The Password Storage Problem
As a cryptographer you should learn to be paranoid. If you have to validate users (and you probably will have to one day) then you might end up needed to confirm their password. Imagine that you store the password in plaintext in a database or on your server somewhere. Then anyone that gets access to that file/database/server can read that user's password and go try it on all other platforms.
So the first rule of password storage is to NEVER STORE PLAINTEXT PASSWORDS.
Well this is where the Hash function comes into play. If we hash the password and store the hexdigest then a leak of that database doesn't give away the users' passwords.
We also saw that if the user picks a stupid password then even a hash isn't good enough to keep a brute-force attack away. So we will learn to also SALT AND STRETCH passwords (more on that soon).
We now have the top goal of this lesson: learn how to store a password securely. But more important is learning how to reason about the difficulty of an attacker overcoming your defenses. With that comes developing a proper level of paranoia and understanding of the power of modern computers.
Message Space
Overview: The big idea of this part is to get you thinking about an encryption in terms of all possible inputs and all possible outputs. If you are only sending one of two messages but you send them over and over again (e.g. a series of "yes" or "no" messages ) then we need to think carefully about how to artificially increase that input "space of possible messages" so that an attacker can't just try them all and see which one matches. We're also giving you a rough estimate for how secure a scheme is based on the size of this search space.
Encryption ciphers are "keyed"-functions. They consume a message, a secret key and they produce a cipher text. We'll deal with this in more detail in future chapters. The important thing to recognize is that if you are hiding the meaning of a message so that someone else (even yourself later) can read it only if you let them then there are TWO INPUTS, the message, and a secret key that you share with whoever is going to read your encryption.

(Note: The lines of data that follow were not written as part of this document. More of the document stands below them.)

-- ===== VERDICT (by name: the statement is the Claim_ definition above) =====
theorem leftArc_spec : Claim_equal_leftArc := by
  intro all tg _ hpre
  unfold Spec_leftArc
  exact (pv_A_eq all tg hpre).trans (pv_B_eq all tg hpre).symm
-- pv_equiv track=rewrite | github.com/erlichon/autoplan-solutions | pddl/cleaning-robot-1/compare_variants.py | enumerate_plans
-- ===== SOURCE A (Python) =====
-- from collections import deque
-- from copy import deepcopy
--
-- CONNECTIONS = [("a", "b"), ("b", "a"), ("a", "c"), ("c", "a"),
--                ("b", "d"), ("d", "b"), ("c", "d"), ("d", "c")]
--
-- CONN_SET = set(CONNECTIONS)
--
-- def make_init():
--     return {"robot_at": "a", "unlocked": set(), "clean": set()}
--
-- def is_goal(state):
--     return "b" in state["clean"] and "c" in state["clean"]
--
-- def format_plan(actions):
--     return "".join(f"({name} {' '.join(args)})" for name, args in actions)
--
-- def get_actions(state, *, bidir_open, idem_clean, sym_open_pre=False):
--     robot = state["robot_at"]
--     actions = []
--
--     for (x, y) in CONNECTIONS:
--         if robot == x and (x, y) in CONN_SET and (x, y) not in state["unlocked"]:
--             if sym_open_pre:
--                 if (y, x) not in state["unlocked"]:
--                     actions.append(("open", (x, y)))
--             else:
--                 actions.append(("open", (x, y)))
--
--     for (x, y) in CONNECTIONS:
--         if robot == x and (x, y) in CONN_SET and (x, y) in state["unlocked"]:
--             actions.append(("drive", (x, y)))
--
--     if idem_clean:
--         actions.append(("clean", (robot,)))
--     else:
--         if robot not in state["clean"]:
--             actions.append(("clean", (robot,)))
--
--     return actions
--
-- def apply_action(state, action, *, bidir_open):
--     name, args = action
--     s = deepcopy(state)
--     if name == "open":
--         x, y = args
--         s["unlocked"].add((x, y))
--         if bidir_open:
--             s["unlocked"].add((y, x))
--     elif name == "drive":
--         s["robot_at"] = args[1]
--     elif name == "clean":
--         s["clean"].add(args[0])
--     return s
--
-- def enumerate_plans(bidir_open, idem_clean, sym_open_pre, max_depth):
--     queue = deque()
--     init = make_init()
--     queue.append((init, []))
--     plans_by_depth = {}
--     all_plans = set()
--
--     while queue:
--         state, plan = queue.popleft()
--         depth = len(plan)
--         if depth > max_depth:
--             continue
--
--         if is_goal(state):
--             p = format_plan(plan)
--             if p not in all_plans:
--                 all_plans.add(p)
--                 plans_by_depth.setdefault(depth, []).append(p)
--             if depth < max_depth:
--                 for action in get_actions(state, bidir_open=bidir_open,
--                                           idem_clean=idem_clean,
--                                           sym_open_pre=sym_open_pre):
--                     new_state = apply_action(state, action, bidir_open=bidir_open)
--                     queue.append((new_state, plan + [action]))
--             continue
--
--         for action in get_actions(state, bidir_open=bidir_open,
--                                   idem_clean=idem_clean,
--                                   sym_open_pre=sym_open_pre):
--             new_state = apply_action(state, action, bidir_open=bidir_open)
--             queue.append((new_state, plan + [action]))
--
--     return plans_by_depth, all_plans
-- ===== SOURCE B (Python) =====
-- # B: recursive DFS/backtracking instead of the deque BFS; per-depth buckets with
-- # per-bucket dedup, dict assembled by sorting bucket keys, all_plans = union of buckets.
-- CONNECTIONS = [("a", "b"), ("b", "a"), ("a", "c"), ("c", "a"),
--                ("b", "d"), ("d", "b"), ("c", "d"), ("d", "c")]
--
-- CONN_SET = set(CONNECTIONS)
--
-- def make_init():
--     return {"robot_at": "a", "unlocked": set(), "clean": set()}
--
-- def is_goal(state):
--     return "b" in state["clean"] and "c" in state["clean"]
--
-- def format_plan(actions):
--     return "".join(f"({name} {' '.join(args)})" for name, args in actions)
--
-- def get_actions(state, *, bidir_open, idem_clean, sym_open_pre=False):
--     robot = state["robot_at"]
--     actions = []
--     for (x, y) in CONNECTIONS:
--         if robot == x and (x, y) in CONN_SET and (x, y) not in state["unlocked"]:
--             if sym_open_pre:
--                 if (y, x) not in state["unlocked"]:
--                     actions.append(("open", (x, y)))
--             else:
--                 actions.append(("open", (x, y)))
--     for (x, y) in CONNECTIONS:
--         if robot == x and (x, y) in CONN_SET and (x, y) in state["unlocked"]:
--             actions.append(("drive", (x, y)))
--     if idem_clean:
--         actions.append(("clean", (robot,)))
--     else:
--         if robot not in state["clean"]:
--             actions.append(("clean", (robot,)))
--     return actions
--
-- def apply_action(state, action, *, bidir_open):
--     name, args = action
--     s = {"robot_at": state["robot_at"],
--          "unlocked": set(state["unlocked"]),
--          "clean": set(state["clean"])}
--     if name == "open":
--         x, y = args
--         s["unlocked"].add((x, y))
--         if bidir_open:
--             s["unlocked"].add((y, x))
--     elif name == "drive":
--         s["robot_at"] = args[1]
--     elif name == "clean":
--         s["clean"].add(args[0])
--     return s
--
-- def enumerate_plans(bidir_open, idem_clean, sym_open_pre, max_depth):
--     buckets = {}
--
--     def rec(state, plan):
--         depth = len(plan)
--         if depth > max_depth:
--             return
--         if is_goal(state):
--             bucket = buckets.setdefault(depth, [])
--             p = format_plan(plan)
--             if p not in bucket:
--                 bucket.append(p)
--         for action in get_actions(state, bidir_open=bidir_open,
--                                   idem_clean=idem_clean,
--                                   sym_open_pre=sym_open_pre):
--             rec(apply_action(state, action, bidir_open=bidir_open),
--                 plan + [action])
--
--     rec(make_init(), [])
--     plans_by_depth = dict(sorted(buckets.items(), key=lambda kv: kv[0]))
--     all_plans = set(p for ps in plans_by_depth.values() for p in ps)
--     return plans_by_depth, all_plans
-- ===== Notes on version B (the rewrite author's own statement) =====
-- stated objective: alternative
-- what changed: Replaces the deque-based BFS loop over (state, plan) pairs with a recursive DFS/backtracking enumerator that fills per-depth buckets (deduplicated within each bucket), assembles plans_by_depth by sorting the bucket keys, and takes all_plans as the union of the buckets.
import Mathlib
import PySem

In the last lesson we used the very best hashing algorithm available to "one-way encrypt" our message and yet it still crumbled to a little bit of Python. The reason is that the number of possible inputs into the function was not large enough.
I'm going to use the term message space to mean the set of all possible messages that might have produced a given encryption. In our case the message space was words from the dictionary which means the message space had a size of about 200,000 possible messages.

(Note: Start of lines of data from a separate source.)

theorem pvR_neg {c i : Int} (hc : 1 ≤ c) (hi : i < 0) : pvR c i = [] := by
  unfold pvR
  rw [PySem.List.pyRange_of_pos _ _ (by omega : (0:Int) < c)]
  have h0 : 0 ≤ PySem.Int.mod i c := PySem.Int.mod_nonneg i (by omega)
  rw [if_neg (by omega)]
  simp

theorem pvR_step {c i : Int} (hc : 1 ≤ c) (hi : 0 ≤ i) :
    pvR c i = pvR c (i - c) ++ [i] := by
  have hc0 : (0:Int) < c := by omega
  unfold pvR
  rw [PySem.Int.mod_eq_emod_of_pos hc0, PySem.Int.mod_eq_emod_of_pos hc0,
      PySem.List.pyRange_of_pos _ _ hc0, PySem.List.pyRange_of_pos _ _ hc0]
  have hse : (i - c) % c = i % c := Int.sub_emod_right i c
  rw [hse]
  set s := i % c with hs
  have hs0 : 0 ≤ s := Int.emod_nonneg i (by omega)
  have hsc : s < c := Int.emod_lt_of_pos i hc0
  have hq : c * (i / c) + s = i := Int.mul_ediv_add_emod i c
  have hqnn : 0 ≤ i / c := Int.ediv_nonneg hi (le_of_lt hc0)
  have hnn : 0 ≤ c * (i / c) := mul_nonneg (by omega) hqnn
  have hcount1 : (i + 1 - s + c - 1) / c = i / c + 1 := by
    have he : i + 1 - s + c - 1 = c * (i / c + 1) := by
      have : c * (i / c + 1) = c * (i / c) + c := by ring
      omega
    rw [he, Int.mul_ediv_cancel_left _ (by omega : c ≠ 0)]
  by_cases hic : i < c
  · have hq0 : i / c = 0 := Int.ediv_eq_zero_of_lt hi hic
    have hcz : c * (i / c) = 0 := by rw [hq0, mul_zero]
    have hsi : s = i := by omega
    rw [if_pos (by omega), if_neg (by omega), hcount1, hq0]
    simp [hsi]
  · have hi2 : 0 ≤ i - c := by omega
    have hq2 : c * ((i - c) / c) + s = i - c := by
      have := Int.mul_ediv_add_emod (i - c) c; rw [hse] at this; omega
    have hq2nn : 0 ≤ (i - c) / c := Int.ediv_nonneg hi2 (le_of_lt hc0)
    have hnn2 : 0 ≤ c * ((i - c) / c) := mul_nonneg (by omega) hq2nn
    have hcount2 : (i - c + 1 - s + c - 1) / c = (i - c) / c + 1 := by
      have he : i - c + 1 - s + c - 1 = c * ((i - c) / c + 1) := by
        have : c * ((i - c) / c + 1) = c * ((i - c) / c) + c := by ring
        omega
      rw [he, Int.mul_ediv_cancel_left _ (by omega : c ≠ 0)]
    have hdiv : (i - c) / c + 1 = i / c := by
      have h1 : c * ((i - c) / c) + c = c * (i / c) → (i - c) / c + 1 = i / c := by
        intro h
        have := mul_left_cancel₀ (show c ≠ 0 by omega)
          (show c * ((i - c) / c + 1) = c * (i / c) by rw [mul_add, mul_one]; omega)
        omega
      apply h1; omega
    rw [if_pos (by omega), if_pos (by omega), hcount1, hcount2, hdiv]
    have ht : (i / c + 1).toNat = (i / c).toNat + 1 := by omega
    rw [ht, List.range_succ, List.map_append]
    congr 1
    simp only [List.map_cons, List.map_nil]
    congr 1
    have : (c : Int) * ((i / c).toNat : Int) = c * (i / c) := by
      congr 1; omega
    omega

We'll be doing a lot more encrypting as we go and discussing this in a lot more detail. For now, I just want to highlight that there are actually three "spaces" involved with any encryption. The message space (all possible plaintext inputs), the key space (all possible secret keys), and the cipher space (all possible output encrypted texts). It's a little but fuzzy to correctly decide how big each of these spaces is, but knowing each is essential to estimating the security of an encryption scheme.

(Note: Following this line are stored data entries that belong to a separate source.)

-- ===== PRECONDITION & SPEC =====
def Spec_generate_repeated_numbers (max_value : Int) (out : List Int) : Prop := out = generate_repeated_numbers_alt max_value
instance (max_value : Int) (out : List Int) : Decidable (Spec_generate_repeated_numbers max_value out) := by unfold Spec_generate_repeated_numbers; infer_instance

-- ===== CLAIM (what is proved, stated in full; the proofs are below) =====
def Claim_equal_generate_repeated_numbers : Prop := ∀ (max_value : Int), Dom_generate_repeated_numbers max_value → Spec_generate_repeated_numbers max_value (generate_repeated_numbers max_value)

-- ===== LEMMAS AND PROOFS =====

-- value of j concatenated copies of a digit block of value b, where p = 10 ^ (digits of b)
def pvV (b p : Nat) : Nat → Nat
  | 0 => 0
  | j + 1 => pvV b p j * p + b

-- j concatenated copies of a character block
def pvCopies (s : List Char) : Nat → List Char
  | 0 => []
  | j + 1 => pvCopies s j ++ s

-- the common description of both programs' result sets: repetitions (at least doubled)
-- of a digit block, bounded by max_value
def pvInS (max_value n : Int) : Prop :=
  ∃ b L k : Nat, 10 ^ (L - 1) ≤ b ∧ b < 10 ^ L ∧ 2 ≤ k ∧
    ((pvV b (10 ^ L) k : Nat) : Int) ≤ max_value ∧ n = ((pvV b (10 ^ L) k : Nat) : Int)

lemma pvV_two (b p : Nat) : pvV b p 2 = b * (p + 1) := by
  simp [pvV]; ring

lemma pvV_ge (b p : Nat) {j : Nat} (hj : 1 ≤ j) : b ≤ pvV b p j := by
  cases j with
  | zero => omega
  | succ j => simp [pvV]

lemma pvV_lt_succ {b p : Nat} (hb : 1 ≤ b) (hp : 1 ≤ p) {j : Nat} :
    pvV b p j < pvV b p (j + 1) := by
  have h : pvV b p j ≤ pvV b p j * p := Nat.le_mul_of_pos_right _ hp
  have h2 : pvV b p (j + 1) = pvV b p j * p + b := rfl
  omega

lemma pvV_mono {b p : Nat} (hb : 1 ≤ b) (hp : 1 ≤ p) {j k : Nat} (h : j ≤ k) :
    pvV b p j ≤ pvV b p k := by
  induction k with
  | zero => have : j = 0 := by omega
            subst this; exact le_refl _
  | succ k ih =>
    rcases Nat.lt_or_ge j (k + 1) with hlt | hge
    · exact le_trans (ih (by omega)) (le_of_lt (pvV_lt_succ hb hp))
    · have : j = k + 1 := by omega
      subst this; exact le_refl _

lemma pvV_lt_pow {b p : Nat} (hb : b < p) (j : Nat) : pvV b p j < p ^ j := by
  induction j with
  | zero => simp [pvV]
  | succ j ih =>
    have h1 : pvV b p j + 1 ≤ p ^ j := ih
    calc pvV b p j * p + b < pvV b p j * p + p := by omega
      _ = (pvV b p j + 1) * p := by ring
      _ ≤ p ^ j * p := Nat.mul_le_mul_right _ h1
      _ = p ^ (j + 1) := (pow_succ p j).symm

lemma pow_le_pvV {b L : Nat} (hL : 1 ≤ L) (hlo : 10 ^ (L - 1) ≤ b) {j : Nat} (hj : 1 ≤ j) :
    10 ^ (j * L - 1) ≤ pvV b (10 ^ L) j := by
  induction j with
  | zero => omega
  | succ j ih =>
    rcases Nat.eq_zero_or_pos j with hj0 | hj1
    · subst hj0; simpa [pvV] using hlo
    · have hstep : 10 ^ (j * L - 1) * 10 ^ L ≤ pvV b (10 ^ L) j * 10 ^ L :=
        Nat.mul_le_mul_right _ (ih hj1)
      have hpow : 10 ^ (j * L - 1) * 10 ^ L = 10 ^ ((j + 1) * L - 1) := by
        rw [← pow_add]
        congr 1
        have : 1 ≤ j * L := Nat.one_le_iff_ne_zero.mpr (by positivity)
        cases L with
        | zero => omega
        | succ L => ring_nf; omega
      calc 10 ^ ((j + 1) * L - 1) = 10 ^ (j * L - 1) * 10 ^ L := hpow.symm
        _ ≤ pvV b (10 ^ L) j * 10 ^ L := hstep
        _ ≤ pvV b (10 ^ L) j * 10 ^ L + b := by omega

lemma pvV_double_le {b b' L L' : Nat} (hbb : b ≤ b') (hlo : 10 ^ (L - 1) ≤ b)
    (hhi' : b' < 10 ^ L') (hL : 1 ≤ L) : pvV b (10 ^ L) 2 ≤ pvV b' (10 ^ L') 2 := by
  rw [pvV_two, pvV_two]
  have hLL : L ≤ L' := by
    by_contra h
    have h1 : L' ≤ L - 1 := by omega
    have h2 : (10 : Nat) ^ L' ≤ 10 ^ (L - 1) := Nat.pow_le_pow_right (by norm_num) h1
    omega
  have : (10 : Nat) ^ L ≤ 10 ^ L' := Nat.pow_le_pow_right (by norm_num) hLL
  exact Nat.mul_le_mul hbb (by omega)

lemma pvLen_unique {b x y : Nat} (hx : 10 ^ (x - 1) ≤ b) (hx' : b < 10 ^ x)
    (hy : 10 ^ (y - 1) ≤ b) (hy' : b < 10 ^ y) : x = y := by
  by_contra h
  rcases Nat.lt_or_ge x y with hlt | hge
  · have : (10 : Nat) ^ x ≤ 10 ^ (y - 1) := Nat.pow_le_pow_right (by norm_num) (by omega)
    omega
  · have : (10 : Nat) ^ y ≤ 10 ^ (x - 1) := Nat.pow_le_pow_right (by norm_num) (by omega)
    omega

-- digit-length facts (Nat.toDigits 10)
lemma pvLen_le_iff {n k : Nat} (hk : 0 < k) : (Nat.toDigits 10 n).length ≤ k ↔ n < 10 ^ k :=
  Nat.length_toDigits_le_iff (by norm_num) hk

lemma pvLt_pow_len (n : Nat) : n < 10 ^ (Nat.toDigits 10 n).length := by
  exact (pvLen_le_iff Nat.length_toDigits_pos).mp (le_refl _)

lemma pvLen_eq_of_bounds {n L : Nat} (hlo : 10 ^ (L - 1) ≤ n) (hhi : n < 10 ^ L) (hL : 1 ≤ L)
    (_hn : 0 < n) : (Nat.toDigits 10 n).length = L := by
  have h1 : (Nat.toDigits 10 n).length ≤ L := (pvLen_le_iff (by omega)).mpr hhi
  by_contra h
  have h2 : (Nat.toDigits 10 n).length ≤ L - 1 := by omega
  have h3 : (10 : Nat) ^ (Nat.toDigits 10 n).length ≤ 10 ^ (L - 1) :=
    Nat.pow_le_pow_right (by norm_num) h2
  have := pvLt_pow_len n
  omega

lemma pvDigitChar_toNat {d : Nat} (h : d < 10) : (Nat.digitChar d).toNat = d + 48 := by
  interval_cases d <;> rfl

lemma pvFoldl_toDigits (m : Nat) : ∀ acc : Nat,
    (Nat.toDigits 10 m).foldl (fun a c => a * 10 + (c.toNat - 48)) acc
      = acc * 10 ^ (Nat.toDigits 10 m).length + m := by
  induction m using Nat.strong_induction_on with
  | _ m ih =>
    intro acc
    by_cases hm : m < 10
    · rw [Nat.toDigits_of_lt_base hm]
      simp [List.foldl, pvDigitChar_toNat hm]
    · have heq : Nat.toDigits 10 m = Nat.toDigits 10 (m / 10) ++ [(m % 10).digitChar] := by
        rw [Nat.toDigits_eq_if (by norm_num), if_neg hm]
      have hdiv : m / 10 < m := Nat.div_lt_self (by omega) (by norm_num)
      rw [heq, List.foldl_append]
      simp only [List.foldl]
      rw [ih (m / 10) hdiv]
      rw [pvDigitChar_toNat (Nat.mod_lt _ (by norm_num))]
      have hmod := Nat.div_add_mod m 10
      simp only [List.length_append, List.length_cons, List.length_nil]
      rw [pow_succ]
      have : m % 10 + 48 - 48 = m % 10 := by omega
      rw [this]
      ring_nf
      omega

lemma pvCopies_two (s : List Char) : pvCopies s 2 = s ++ s := by
  simp [pvCopies]

lemma pvCopies_length (s : List Char) (j : Nat) : (pvCopies s j).length = j * s.length := by
  induction j with
  | zero => simp [pvCopies]
  | succ j ih => simp [pvCopies, ih]; ring

lemma pvFoldl_copies (b : Nat) (j : Nat) :
    (pvCopies (Nat.toDigits 10 b) j).foldl (fun a c => a * 10 + (c.toNat - 48)) 0
      = pvV b (10 ^ (Nat.toDigits 10 b).length) j := by
  induction j with
  | zero => simp [pvCopies, pvV]
  | succ j ih =>
    show (pvCopies (Nat.toDigits 10 b) j ++ Nat.toDigits 10 b).foldl _ 0 = _
    rw [List.foldl_append, ih, pvFoldl_toDigits]
    rfl

lemma pvIntOfDigits_copies {b L : Nat} (hlen : (Nat.toDigits 10 b).length = L) (j : Nat) :
    pvIntOfDigits (pvCopies (Nat.toDigits 10 b) j) = ((pvV b (10 ^ L) j : Nat) : Int) := by
  unfold pvIntOfDigits
  rw [pvFoldl_copies, hlen]

lemma pvToChars_natCast (m : Nat) : PySem.Int.toChars ((m : Nat) : Int) = Nat.toDigits 10 m := by
  unfold PySem.Int.toChars
  rw [if_neg (by omega)]
  simp

lemma pvMaxd_ge_one (v : Int) : 1 ≤ PySem.Chars.len (PySem.Int.toChars v) := by
  have h2 := Nat.length_toDigits_pos (b := 10) (n := v.toNat)
  have h3 := Nat.length_toDigits_pos (b := 10) (n := v.natAbs)
  unfold PySem.Int.toChars
  split
  · simp [PySem.Chars.len_eq]
  · simp [PySem.Chars.len_eq]; omega

lemma pvMaxd_of_nonneg {v : Int} (hv : 0 ≤ v) :
    PySem.Chars.len (PySem.Int.toChars v) = ((Nat.toDigits 10 v.toNat).length : Int) := by
  unfold PySem.Int.toChars
  rw [if_neg (by omega)]
  simp [PySem.Chars.len_eq]

-- ===== the A-side characterization =====

lemma pvAWhile_mem (max_value max_digits : Int) (b L : Nat)
    (hb : 1 ≤ b) (hL : 1 ≤ L) (hlen : (Nat.toDigits 10 b).length = L) :
    ∀ (fuel j : Nat) (repeated : List Int) (n : Int), 2 ≤ j →
      max_digits < ((j * L : Nat) : Int) + (fuel : Int) →
      (n ∈ pvAWhile fuel max_value max_digits (Nat.toDigits 10 b)
            (pvCopies (Nat.toDigits 10 b) j) repeated
        ↔ n ∈ repeated ∨ ∃ k : Nat, j ≤ k ∧ ((k * L : Nat) : Int) ≤ max_digits ∧
            ((pvV b (10 ^ L) k : Nat) : Int) ≤ max_value ∧
            n = ((pvV b (10 ^ L) k : Nat) : Int)) := by
  have hp : 1 ≤ 10 ^ L := Nat.one_le_pow _ _ (by norm_num)
  intro fuel
  induction fuel with
  | zero =>
    intro j repeated n hj hfuel
    simp only [pvAWhile]
    constructor
    · exact fun h => Or.inl h
    · rintro (h | ⟨k, hk, hkl, -, -⟩)
      · exact h
      · exfalso
        have hmul : j * L ≤ k * L := Nat.mul_le_mul_right L hk
        push_cast at hfuel hkl
        omega
  | succ fuel ih =>
    intro j repeated n hj hfuel
    have hlenrs : PySem.Chars.len (pvCopies (Nat.toDigits 10 b) j) = ((j * L : Nat) : Int) := by
      simp [PySem.Chars.len_eq, pvCopies_length, hlen]
    simp only [pvAWhile, hlenrs, pvIntOfDigits_copies hlen j]
    by_cases hc1 : ((j * L : Nat) : Int) ≤ max_digits
    · rw [if_pos hc1]
      by_cases hc2 : ((pvV b (10 ^ L) j : Nat) : Int) > max_value
      · rw [if_pos hc2]
        constructor
        · exact fun h => Or.inl h
        · rintro (h | ⟨k, hk, -, hkv, -⟩)
          · exact h
          · exfalso
            have hmono : pvV b (10 ^ L) j ≤ pvV b (10 ^ L) k := pvV_mono hb hp hk
            push_cast at hc2 hkv
            omega
      · rw [if_neg hc2]
        have hstep : pvCopies (Nat.toDigits 10 b) j ++ Nat.toDigits 10 b
            = pvCopies (Nat.toDigits 10 b) (j + 1) := rfl
        rw [hstep]
        have hfuel' : max_digits < (((j + 1) * L : Nat) : Int) + (fuel : Int) := by
          have hmul : j * L + 1 ≤ (j + 1) * L := by
            calc j * L + 1 ≤ j * L + L := by omega
              _ = (j + 1) * L := by ring
          have hmul' : ((j * L : Nat) : Int) + 1 ≤ (((j + 1) * L : Nat) : Int) := by
            exact_mod_cast hmul
          omega
        rw [ih (j + 1) (repeated ++ [((pvV b (10 ^ L) j : Nat) : Int)]) n (by omega) hfuel']
        simp only [List.mem_append, List.mem_singleton]
        constructor
        · rintro ((h | h) | ⟨k, hk, hkl, hkv, hkn⟩)
          · exact Or.inl h
          · exact Or.inr ⟨j, le_refl _, hc1, by omega, h⟩
          · exact Or.inr ⟨k, by omega, hkl, hkv, hkn⟩
        · rintro (h | ⟨k, hk, hkl, hkv, hkn⟩)
          · exact Or.inl (Or.inl h)
          · rcases Nat.eq_or_lt_of_le hk with heq | hlt
            · exact Or.inl (Or.inr (by rw [hkn, ← heq]))
            · exact Or.inr ⟨k, by omega, hkl, hkv, hkn⟩
    · rw [if_neg hc1]
      constructor
      · exact fun h => Or.inl h
      · rintro (h | ⟨k, hk, hkl, -, -⟩)
        · exact h
        · exfalso
          have hmul : j * L ≤ k * L := Nat.mul_le_mul_right L hk
          push_cast at hc1 hkl
          omega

Now, in the case of hashing algorithms there are NO SECRET KEYS. What that means is that every time I hash the word "banana" I get the same output from SHA512 (a different but still repeatable output if I change the algorithm to SHA256). Whereas with a keyed-encryption I could encrypt "banana" with the secret key "sundae" and get one encryption, but "banana" with secret key "sunday" will give me a different encrypted text.
Typically with cryptographic hashes the size of the cipher space is the number that matters the most for security. Because an attacker that can find a second input that matches the hash of your password can pretend to be you. But in our program from the last lesson we exploited the fact that the number of inputs was too small. That is the message space was too small.
When analyzing a brute force attack we need to estimate the number of inputs (secret keys or messages) that have to be checked to reverse the output.
In the case of a Hash function there is no secret key. Everyone needs to be able to verify that the same string hashes to the same value. So a brute-force attack on a hash function requires trying every considered input, while a brute force decryption requires trying every possible key.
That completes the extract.